Scenario:
Pastas R Us, Inc. is a fast-casual restaurant chain specializing in noodle-based dishes, soups, and salads. Since its inception, the business development team has favored opening new restaurants in areas (within a 3-mile radius) that satisfy the following demographic conditions:
- Median age between 25 – 45 years old
- Household median income above national average
- At least 15% college educated adult population
Last year, the marketing department rolled out a Loyalty Card strategy to increase sales. Under this program, customers present their Loyalty Card when paying for their orders and receive some free food after making 10 purchases.
The company has collected data from its 74 restaurants to track important variables such as average sales per customer, year-on-year sales growth, sales per sq. ft., Loyalty Card usage as a percentage of sales, and others. A key metric of financial performance in the restaurant industry is annual sales per sq. ft. For example, if a 1200 sq. ft. restaurant recorded $2 million in sales last year, then it sold $1,667 per sq. ft.
Executive management wants to know whether the current expansion criteria can be improved. They want to evaluate the effectiveness of the Loyalty Card marketing strategy and identify feasible, actionable opportunities for improvement. As a member of the analytics department, you’ve been assigned the responsibility of conducting a thorough statistical analysis of the company’s available database to answer executive management’s questions.
Assignment
Review the scenario.
Conduct the following descriptive statistics analyses with Microsoft Excel. Answer the questions below in your Microsoft Excel sheet or in a separate Microsoft Word document:
- Insert a new column in the database that corresponds to “Annual Sales.” Annual Sales is the result of multiplying a restaurant’s “SqFt.” by “Sales/SqFt.”

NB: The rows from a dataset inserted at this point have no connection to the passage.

-- B replaces A's bottom-up for-loop by top-down demand-driven filling with an explicit stack
-- (iterative memoization): an alternative decomposition, same cost.

-- ===== PORT A =====
-- literal transliteration of A: the dict is built key by key, the loop is a foldl over range(4, len+1)
def coinsVariantIterative (row : List Int) : Int × (List (Int × Int)) :=
  let table : PySem.Dict Int Int := PySem.Dict.empty
  let table := table.insert 0 0
  let table := table.insert 1 (PySem.List.pyGetD row (-1) 0)
  let table := table.insert 2 (PySem.List.pyGetD row (-1) 0 + PySem.List.pyGetD row (-2) 0)
  let table := table.insert 3 (max (max (table.getD 1 0 + PySem.List.pyGetD row (-3) 0)
      (table.getD 2 0)) (PySem.List.pyGetD row (-2) 0 + PySem.List.pyGetD row (-3) 0))
  let table := (PySem.List.pyRange 4 ((row.length : Int) + 1) 1).foldl
    (fun t i =>
      let resulti := max (max (t.getD (i-4) 0 + PySem.List.pyGetD row (1-i) 0 + PySem.List.pyGetD row (-i) 0)
          (t.getD (i-2) 0 + PySem.List.pyGetD row (-i) 0)) (t.getD (i-1) 0)
      t.insert i resulti) table
  (table.getD (row.length : Int) 0, table.items)

-- ===== PORT B =====
-- Source B's while-loop over the mutable (stack, table) pair; fuel (first argument) is a totality
-- guard only: 2*len(row)+4 iterations always suffice (proved below), the Python loop has no bound.
def loopB (row : List Int) : Nat → List Int → PySem.Dict Int Int → PySem.Dict Int Int
  | 0, _, table => table
  | _+1, [], table => table                       -- while stack: — exit on empty stack
  | fuel+1, x :: rest, table =>
    let stack := x :: rest
    let i := PySem.List.pyGetD stack (-1) 0       -- i = stack[-1] (stack is nonempty here)
    if table.contains i then
      loopB row fuel stack.dropLast table         -- stack.pop()
    else if table.contains (i-1) then
      let r := max (max (table.getD (i-4) 0 + PySem.List.pyGetD row (1-i) 0 + PySem.List.pyGetD row (-i) 0)
          (table.getD (i-2) 0 + PySem.List.pyGetD row (-i) 0)) (table.getD (i-1) 0)
      loopB row fuel stack.dropLast (table.insert i r)
    else
      loopB row fuel (stack ++ [i-1]) table       -- stack.append(i - 1)

def coinsVariantIterative_alt (row : List Int) : Int × (List (Int × Int)) :=
  let table : PySem.Dict Int Int := PySem.Dict.empty
  let table := table.insert 0 0
  let table := table.insert 1 (PySem.List.pyGetD row (-1) 0)
  let table := table.insert 2 (PySem.List.pyGetD row (-1) 0 + PySem.List.pyGetD row (-2) 0)
  let table := table.insert 3 (max (max (table.getD 1 0 + PySem.List.pyGetD row (-3) 0)
      (table.getD 2 0)) (PySem.List.pyGetD row (-2) 0 + PySem.List.pyGetD row (-3) 0))
  let table := loopB row (2 * row.length + 4) [(row.length : Int)] table
  (table.getD (row.length : Int) 0, table.items)
-- pv_equiv track=rewrite | github.com/mandosclaw/swarmpulse-results | missions/oss-supply-chain-compromise-monitor/typosquatting-detector.py | _check_transposition
-- ===== SOURCE A (Python) =====
-- def _check_transposition(suspicious: str, legitimate: str) -> bool:
--     """Check if suspicious is legitimate with adjacent characters swapped."""
--     sus_lower = suspicious.lower()
--     leg_lower = legitimate.lower()
--
--     if len(sus_lower) != len(leg_lower):
--         return False
--
--     # Try swapping each adjacent pair
--     for i in range(len(sus_lower) - 1):
--         swapped = sus_lower[:i] + sus_lower[i+1] + sus_lower[i] + sus_lower[i+2:]
--         if swapped == leg_lower:
--             return True
--     return False
-- ===== SOURCE B (Python) =====
-- def _check_transposition(suspicious: str, legitimate: str) -> bool:
--     """Check if suspicious is legitimate with adjacent characters swapped.
--
--     Single pass: collect mismatch positions instead of trying every swap."""
--     s = suspicious.lower()
--     t = legitimate.lower()
--     if len(s) != len(t):
--         return False
--     diffs = [(i, a, b) for i, (a, b) in enumerate(zip(s, t)) if a != b]
--     if not diffs:
--         # equal strings: a swap of two equal adjacent characters is a no-op
--         return any(a == b for a, b in zip(s, s[1:]))
--     if len(diffs) != 2:
--         return False
--     (i, a, b), (j, c, d) = diffs
--     return j == i + 1 and a == d and c == b
-- ===== Notes on version B (the rewrite author's own statement) =====
-- stated objective: faster
-- what changed: A tries every adjacent swap, rebuilding and comparing a full copy of the string for each position; B makes a single pass collecting the mismatch positions of the two lowered strings and decides from that list (no mismatch: any adjacent equal pair; exactly two adjacent mismatches with crossed characters: true; otherwise false).
import Mathlib
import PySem

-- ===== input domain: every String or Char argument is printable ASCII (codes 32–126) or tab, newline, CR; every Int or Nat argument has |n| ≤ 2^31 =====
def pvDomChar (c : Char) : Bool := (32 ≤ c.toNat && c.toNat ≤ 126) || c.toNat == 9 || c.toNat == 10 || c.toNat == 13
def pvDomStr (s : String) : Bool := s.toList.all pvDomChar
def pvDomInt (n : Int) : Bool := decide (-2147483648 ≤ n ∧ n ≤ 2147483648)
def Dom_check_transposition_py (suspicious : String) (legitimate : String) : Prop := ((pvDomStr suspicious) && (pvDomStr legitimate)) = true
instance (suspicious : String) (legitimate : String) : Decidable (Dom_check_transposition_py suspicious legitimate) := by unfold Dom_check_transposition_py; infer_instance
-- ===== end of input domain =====

-- B replaces A's try-every-adjacent-swap loop by a single pass collecting mismatch positions (objective: faster).


-- ===== PORT A =====
-- swapped = sus_lower[:i] + sus_lower[i+1] + sus_lower[i] + sus_lower[i+2:]
-- sus_lower[i+1] / sus_lower[i] are single-character indexings; Option.toList renders the
-- character (inside A's loop i+1 < len always holds, so pyGet? is never none and this is exact).
def pvSwappedA (s : List Char) (i : Nat) : List Char :=
  PySem.List.slice s none (some (i : Int)) ++
  (PySem.List.pyGet? s ((i : Int) + 1)).toList ++
  (PySem.List.pyGet? s (i : Int)).toList ++
  PySem.List.slice s (some ((i : Int) + 2)) none

-- for i in range(len(sus_lower) - 1): if swapped == leg_lower: return True / return False
def pvCheckA (s t : List Char) : Bool :=
  if s.length ≠ t.length then false
  else (List.range (s.length - 1)).any (fun i => pvSwappedA s i == t)

def check_transposition_py (suspicious : String) (legitimate : String) : Bool :=
  pvCheckA (PySem.Chars.lower suspicious.toList) (PySem.Chars.lower legitimate.toList)

-- ===== PORT B =====
-- diffs = [(i, a, b) for i, (a, b) in enumerate(zip(s, t)) if a != b]
def pvDiffs (s t : List Char) : List ((Char × Char) × Nat) :=
  (s.zip t).zipIdx.filter (fun p => p.1.1 != p.1.2)

-- the three-way case split on diffs at the end of B
def pvDecide (s : List Char) : List ((Char × Char) × Nat) → Bool
  | [] => (s.zip s.tail).any (fun p => p.1 == p.2)   -- equal strings: swapping equal adjacent chars is a no-op
  | [((a, b), i), ((c, d), j)] => j == i + 1 && a == d && c == b
  | _ => false

def pvCheckB (s t : List Char) : Bool :=
  if s.length ≠ t.length then false
  else pvDecide s (pvDiffs s t)

def check_transposition_py_alt (suspicious : String) (legitimate : String) : Bool :=
  pvCheckB (PySem.Chars.lower suspicious.toList) (PySem.Chars.lower legitimate.toList)

-- ===== PRECONDITION & SPEC =====
def Spec_check_transposition_py (suspicious : String) (legitimate : String) (out : Bool) : Prop := out = check_transposition_py_alt suspicious legitimate
instance (suspicious : String) (legitimate : String) (out : Bool) : Decidable (Spec_check_transposition_py suspicious legitimate out) := by unfold Spec_check_transposition_py; infer_instance

-- ===== CLAIM (what is proved, stated in full; the proofs are below) =====
def Claim_equal_check_transposition_py : Prop := ∀ (suspicious : String) (legitimate : String), Dom_check_transposition_py suspicious legitimate → Spec_check_transposition_py suspicious legitimate (check_transposition_py suspicious legitimate)

-- ===== LEMMAS AND PROOFS =====

-- pvSwappedA in take/cons/drop normal form
lemma pvSwappedA_eq (s : List Char) (i : Nat) (hi : i + 1 < s.length) :
    pvSwappedA s i = s.take i ++ s[i + 1] :: s[i] :: s.drop (i + 2) := by
  have h1 : ((i : Int) + 1) = ((i + 1 : Nat) : Int) := by push_cast; ring
  have h2 : ((i : Int) + 2) = ((i + 2 : Nat) : Int) := by push_cast; ring
  rw [pvSwappedA, h1, h2, PySem.List.slice_to_natCast, PySem.List.slice_from_natCast,
    PySem.List.pyGet?_natCast, PySem.List.pyGet?_natCast,
    List.getElem?_eq_getElem hi, List.getElem?_eq_getElem (by omega : i < s.length)]
  simp

-- elementwise view of the swapped list
lemma pvSwappedA_getElem? (s : List Char) (i j : Nat) (hi : i + 1 < s.length) :
    (s.take i ++ s[i + 1] :: s[i] :: s.drop (i + 2))[j]? =
      if j = i then s[i + 1]? else if j = i + 1 then s[i]? else s[j]? := by
  have hti : (s.take i).length = i := by simp; omega
  rcases lt_trichotomy j i with hj | hj | hj
  · rw [List.getElem?_append_left (by rw [hti]; omega)]
    rw [if_neg (by omega), if_neg (by omega), List.getElem?_take_of_lt hj]
  · subst hj
    rw [List.getElem?_append_right (by rw [hti])]
    rw [hti, Nat.sub_self, if_pos rfl]
    simp [List.getElem?_eq_getElem hi]
  · rw [List.getElem?_append_right (by rw [hti]; omega), hti]
    rw [if_neg (by omega)]
    rcases Nat.lt_or_ge j (i + 2) with hj2 | hj2
    · have hj1 : j = i + 1 := by omega
      subst hj1
      rw [if_pos rfl]
      simp [List.getElem?_eq_getElem (by omega : i < s.length)]
    · rw [if_neg (by omega)]
      have h3 : j - i = (j - i - 2) + 1 + 1 := by omega
      rw [h3]
      simp only [List.getElem?_cons_succ, List.getElem?_drop]
      congr 1
      omega

-- the swap at i equals t iff everything outside {i, i+1} agrees and the pair is crossed
lemma pvSwappedA_eq_iff (s t : List Char) (i : Nat) (_hl : s.length = t.length)
    (hi : i + 1 < s.length) :
    (pvSwappedA s i = t) ↔
      ((∀ j, j ≠ i → j ≠ i + 1 → s[j]? = t[j]?) ∧ t[i]? = s[i + 1]? ∧ t[i + 1]? = s[i]?) := by
  rw [pvSwappedA_eq s i hi]
  constructor
  · intro h
    refine ⟨fun j hj1 hj2 => ?_, ?_, ?_⟩
    · rw [← h, pvSwappedA_getElem? s i j hi, if_neg hj1, if_neg hj2]
    · rw [← h, pvSwappedA_getElem? s i i hi, if_pos rfl]
    · rw [← h, pvSwappedA_getElem? s i (i + 1) hi, if_neg (by omega), if_pos rfl]
  · rintro ⟨h1, h2, h3⟩
    apply List.ext_getElem?
    intro j
    rw [pvSwappedA_getElem? s i j hi]
    split_ifs with c1 c2
    · subst c1; exact h2.symm
    · subst c2; exact h3.symm
    · exact h1 j c1 c2

-- membership in the mismatch list
lemma mem_pvDiffs {s t : List Char} {a b : Char} {k : Nat} :
    ((a, b), k) ∈ pvDiffs s t ↔ (s[k]? = some a ∧ t[k]? = some b ∧ a ≠ b) := by
  simp [pvDiffs, List.mem_filter, List.mk_mem_zipIdx_iff_getElem?,
    List.getElem?_zip_eq_some, and_assoc]

-- if no mismatch entry mentions k, the lists agree at k (lengths equal)
lemma agree_of_not_mem_pvDiffs {s t : List Char} (hl : s.length = t.length) (k : Nat)
    (h : ∀ a b, ((a, b), k) ∉ pvDiffs s t) : s[k]? = t[k]? := by
  rcases Nat.lt_or_ge k s.length with hk | hk
  · have hk' : k < t.length := by omega
    by_contra hne
    have hmem := h (s[k]'hk) (t[k]'hk')
    rw [mem_pvDiffs] at hmem
    simp only [List.getElem?_eq_getElem, hk, hk', not_and, ne_eq, not_not] at hmem
    exact hne (by rw [List.getElem?_eq_getElem hk, List.getElem?_eq_getElem hk',
      hmem trivial trivial])
  · rw [List.getElem?_eq_none (by omega), List.getElem?_eq_none (by omega)]

-- the mismatch indices appear in strictly increasing order
lemma zipIdx_pairwise {α : Type} (l : List α) (k : Nat) :
    (l.zipIdx k).Pairwise (fun x y => x.2 < y.2) := by
  induction l generalizing k with
  | nil => simp
  | cons a l ih =>
    rw [List.zipIdx_cons]
    refine List.Pairwise.cons ?_ (ih (k + 1))
    intro y hy
    have := List.mem_zipIdx hy
    simp only
    omega

lemma pvDiffs_pairwise (s t : List Char) :
    (pvDiffs s t).Pairwise (fun x y => x.2 < y.2) :=
  (zipIdx_pairwise (s.zip t) 0).sublist List.filter_sublist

- Calculate the mean, standard deviation, skew, 5-number summary, and interquartile range (IQR) for each of the variables.
- Create a box-plot for the “Annual Sales” variable. Does it look symmetric? Would you prefer the IQR instead of the standard deviation to describe this variable’s dispersion? Why?
- Create a histogram for the “Sales/SqFt” variable. Is the distribution symmetric? If not, what is the skew? Are there any outliers? If so, which one(s)? What is the “SqFt” area of the outlier(s)? Is the outlier(s) smaller or larger than the average restaurant in the database? What can you conclude from this observation?
- What measure of central tendency is more appropriate to describe “Sales/SqFt”? Why?